- [SOURCE DATA]
-- pv_equiv track=rewrite | github.com/shk0824/baekjoon-step-by-step-challenge | Algorithms/Quiz02/Hanbit(1-3).py | chooseTime
-- ===== SOURCE A (Python) =====
-- def chooseTime(sched):
--     count=0
--     max=0
--     times=0
--     for c in sched:
--         if c[1]=="start":
--             count+=1
--         else:
--             count-=1
--         if max<count:
--             max=count
--             times=c[0]
--     return max,times
-- ===== SOURCE B (Python) =====
-- from itertools import accumulate
--
--
-- def chooseTime(sched):
--     # Build the prefix-count table, take its maximum, then find the first
--     # event whose cumulative count equals that maximum.
--     acc = list(accumulate((1 if s == "start" else -1) for _, s in sched))
--     m = max(acc, default=0)
--     if m <= 0:
--         return 0, 0
--     for (t, _), v in zip(sched, acc):
--         if v == m:
--             return m, t
-- ===== Notes on version B (the rewrite author's own statement) =====
-- stated objective: alternative
-- what changed: Replaces A's single interleaved pass (running count with strict max/time updates) by a build-then-scan decomposition: materialise the cumulative-count table with itertools.accumulate, take max(acc, default=0), and scan zip(sched, acc) for the first event reaching that maximum.
import Mathlib
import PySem

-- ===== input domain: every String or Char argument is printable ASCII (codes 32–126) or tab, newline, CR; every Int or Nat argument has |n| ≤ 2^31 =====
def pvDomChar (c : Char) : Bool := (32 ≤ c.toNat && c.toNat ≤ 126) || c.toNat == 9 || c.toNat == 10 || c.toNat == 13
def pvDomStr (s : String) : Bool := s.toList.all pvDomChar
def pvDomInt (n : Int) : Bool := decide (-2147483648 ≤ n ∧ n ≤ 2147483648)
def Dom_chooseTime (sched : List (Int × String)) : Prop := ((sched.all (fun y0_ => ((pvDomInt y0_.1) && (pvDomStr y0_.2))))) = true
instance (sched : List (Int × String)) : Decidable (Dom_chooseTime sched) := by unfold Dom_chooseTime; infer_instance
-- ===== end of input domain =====

-- B rebuilds the answer from a materialised prefix-count table (accumulate, max, scan)
-- instead of A's single interleaved pass; objective: alternative decomposition, same cost.

-- ===== PORT A =====
-- the loop body of A: update count, then strictly update (max, times)
def pvStepA (st : Int × Int × Int) (c : Int × String) : Int × Int × Int :=
  let count := if c.2 == "start" then st.1 + 1 else st.1 - 1
  if st.2.1 < count then (count, count, c.1) else (count, st.2.1, st.2.2)

def chooseTime (sched : List (Int × String)) : Int × Int :=
  let r := sched.foldl pvStepA (0, 0, 0)
  (r.2.1, r.2.2)

-- ===== PORT B =====
-- list(accumulate(1 if s == "start" else -1 for _, s in sched)), prefix sums from s
def pvAccB (s : Int) : List (Int × String) → List Int
  | [] => []
  | c :: t =>
    let s' := s + (if c.2 == "start" then 1 else -1)
    s' :: pvAccB s' t

-- the 'for (t, _), v in zip(sched, acc): if v == m: return m, t' loop;
-- the nil case is unreachable in B (the loop is only run when m ∈ acc)
def pvLoopB (m : Int) : List ((Int × String) × Int) → Int × Int
  | [] => (0, 0)
  | (c, v) :: t => if v == m then (m, c.1) else pvLoopB m t

def chooseTime_alt (sched : List (Int × String)) : Int × Int :=
  let acc := pvAccB 0 sched
  let m := PySem.List.maxD acc (fun x => x) 0
  if m ≤ 0 then (0, 0) else pvLoopB m (sched.zip acc)

-- ===== PRECONDITION & SPEC =====
def Spec_chooseTime (sched : List (Int × String)) (out : Int × Int) : Prop := out = chooseTime_alt sched
instance (sched : List (Int × String)) (out : Int × Int) : Decidable (Spec_chooseTime sched out) := by unfold Spec_chooseTime; infer_instance

-- ===== CLAIM (what is proved, stated in full; the proofs are below) =====
def Claim_equal_chooseTime : Prop := ∀ (sched : List (Int × String)), Dom_chooseTime sched → Spec_chooseTime sched (chooseTime sched)

-- ===== LEMMAS AND PROOFS =====

-- folding max after seeding with `max a b` is the same as maxing `a` in afterwards
lemma pv_foldl_max_shift (l : List Int) : ∀ (a b : Int),
    l.foldl max (max a b) = max a (l.foldl max b) := by
  induction l with
  | nil => intro a b; simp
  | cons x t ih =>
    intro a b
    simp only [List.foldl_cons]
    rw [show max (max a b) x = max a (max b x) from max_assoc a b x, ih]

lemma pv_accB_length (sched : List (Int × String)) : ∀ s, (pvAccB s sched).length = sched.length := by
  induction sched with
  | nil => intro s; simp [pvAccB]
  | cons c t ih => intro s; simp [pvAccB, ih]

-- the scan loop hits when m occurs among the zipped values
lemma pv_loopB_hit (m : Int) : ∀ (sched : List (Int × String)) (acc : List Int),
    sched.length = acc.length → m ∈ acc →
    pvLoopB m (sched.zip acc) = (m, (pvLoopB m (sched.zip acc)).2) := by
  intro sched
  induction sched with
  | nil =>
    intro acc hlen hm
    cases acc with
    | nil => simp at hm
    | cons v a => simp at hlen
  | cons c t ih =>
    intro acc hlen hm
    cases acc with
    | nil => simp at hlen
    | cons v a =>
      simp only [List.zip_cons_cons, pvLoopB]
      by_cases hv : v == m
      · simp [hv]
      · have hvm : v ≠ m := by simpa using hv
        have hm' : m ∈ a := by
          rcases List.mem_cons.mp hm with h | h
          · exact absurd h.symm hvm
          · exact h
        simp only [hv]
        exact ih a (by simpa using hlen) hm'

-- main loop characterisation of A's fold in terms of B's prefix-count table
lemma pv_loopA_eq (sched : List (Int × String)) : ∀ (c mx tm : Int),
    (sched.foldl pvStepA (c, mx, tm)).2 =
    ((pvAccB c sched).foldl max mx,
     if (pvAccB c sched).foldl max mx ≤ mx then tm
     else (pvLoopB ((pvAccB c sched).foldl max mx) (sched.zip (pvAccB c sched))).2) := by
  induction sched with
  | nil => intro c mx tm; simp [pvAccB]
  | cons h t ih =>
    intro c mx tm
    set c' := if h.2 == "start" then c + 1 else c - 1 with hc'
    have hstep : pvStepA (c, mx, tm) h =
        if mx < c' then (c', c', h.1) else (c', mx, tm) := rfl
    have hacc : pvAccB c (h :: t) = c' :: pvAccB c' t := by
      simp only [pvAccB, hc']
      by_cases hs : h.2 == "start" <;> simp [hs, sub_eq_add_neg]
    rw [List.foldl_cons, hstep, hacc]
    by_cases hlt : mx < c'
    · rw [if_pos hlt]
      have hM : (c' :: pvAccB c' t).foldl max mx = (pvAccB c' t).foldl max c' := by
        simp only [List.foldl_cons]
        rw [max_eq_right (le_of_lt hlt)]
      rw [hM, ih c' c' h.1]
      set M := (pvAccB c' t).foldl max c' with hMdef
      have hc'M : c' ≤ M := (PySem.List.le_foldl_max _ _).1
      have hMmx : ¬ M ≤ mx := by omega
      refine Prod.ext rfl ?_
      simp only [if_neg hMmx, List.zip_cons_cons, pvLoopB]
      by_cases hle : M ≤ c'
      · have hEq : c' = M := le_antisymm hc'M hle
        simp [hEq]
      · have hne : (c' == M) = false := by
          simp only [beq_eq_false_iff_ne]; omega
        simp [if_neg hle, hne]
    · rw [if_neg hlt]
      have hM : (c' :: pvAccB c' t).foldl max mx = (pvAccB c' t).foldl max mx := by
        simp only [List.foldl_cons]
        rw [max_eq_left (by omega)]
      rw [hM, ih c' mx tm]
      set M := (pvAccB c' t).foldl max mx with hMdef
      refine Prod.ext rfl ?_
      by_cases hle : M ≤ mx
      · simp [if_pos hle]
      · have hne : (c' == M) = false := by
          simp only [beq_eq_false_iff_ne]; omega
        simp [if_neg hle, List.zip_cons_cons, pvLoopB, hne]

-- ===== VERDICT (by name: the statement is the Claim_ definition above) =====
theorem chooseTime_spec : Claim_equal_chooseTime := by
  intro sched _
  unfold Spec_chooseTime
  simp only [chooseTime, chooseTime_alt]
  rw [pv_loopA_eq sched 0 0 0]
  cases hacc : pvAccB 0 sched with
  | nil =>
    simp [PySem.List.maxD, PySem.List.max?]
  | cons x a =>
    have hmaxD : PySem.List.maxD (x :: a) (fun y => y) 0 = a.foldl max x := by
      simp [PySem.List.maxD, PySem.List.max?_id_cons]
    set m := a.foldl max x with hm
    have hM : (x :: a).foldl max 0 = max 0 m := by
      simp only [List.foldl_cons]
      exact pv_foldl_max_shift a 0 x
    rw [hM, hmaxD]
    by_cases hle : m ≤ 0
    · rw [show max (0 : Int) m = 0 by omega, if_pos (by omega : (0:Int) ≤ 0), if_pos hle]
    · have hmem : m ∈ (x :: a) := by
        rcases PySem.List.foldl_max_mem a x with h | h
        · rw [hm, h]; exact List.mem_cons_self
        · exact List.mem_cons_of_mem x (hm ▸ h)
      have hhit := pv_loopB_hit m sched (x :: a)
        (by rw [← hacc, pv_accB_length]) hmem
      rw [show max (0 : Int) m = m by omega, if_neg hle, if_neg hle]
      exact hhit.symm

- [EXERCISE BRIEF] The required output is every line from the one with "by_cases hle : M ≤ mx" to the final line of the entries, repeated exactly and with nothing else.

- [OUTPUT BELOW]
      by_cases hle : M ≤ mx
      · simp [if_pos hle]
      · have hne : (c' == M) = false := by
          simp only [beq_eq_false_iff_ne]; omega
        simp [if_neg hle, List.zip_cons_cons, pvLoopB, hne]

-- ===== VERDICT (by name: the statement is the Claim_ definition above) =====
theorem chooseTime_spec : Claim_equal_chooseTime := by
  intro sched _
  unfold Spec_chooseTime
  simp only [chooseTime, chooseTime_alt]
  rw [pv_loopA_eq sched 0 0 0]
  cases hacc : pvAccB 0 sched with
  | nil =>
    simp [PySem.List.maxD, PySem.List.max?]
  | cons x a =>
    have hmaxD : PySem.List.maxD (x :: a) (fun y => y) 0 = a.foldl max x := by
      simp [PySem.List.maxD, PySem.List.max?_id_cons]
    set m := a.foldl max x with hm
    have hM : (x :: a).foldl max 0 = max 0 m := by
      simp only [List.foldl_cons]
      exact pv_foldl_max_shift a 0 x
    rw [hM, hmaxD]
    by_cases hle : m ≤ 0
    · rw [show max (0 : Int) m = 0 by omega, if_pos (by omega : (0:Int) ≤ 0), if_pos hle]
    · have hmem : m ∈ (x :: a) := by
        rcases PySem.List.foldl_max_mem a x with h | h
        · rw [hm, h]; exact List.mem_cons_self
        · exact List.mem_cons_of_mem x (hm ▸ h)
      have hhit := pv_loopB_hit m sched (x :: a)
        (by rw [← hacc, pv_accB_length]) hmem
      rw [show max (0 : Int) m = m by omega, if_neg hle, if_neg hle]
      exact hhit.symm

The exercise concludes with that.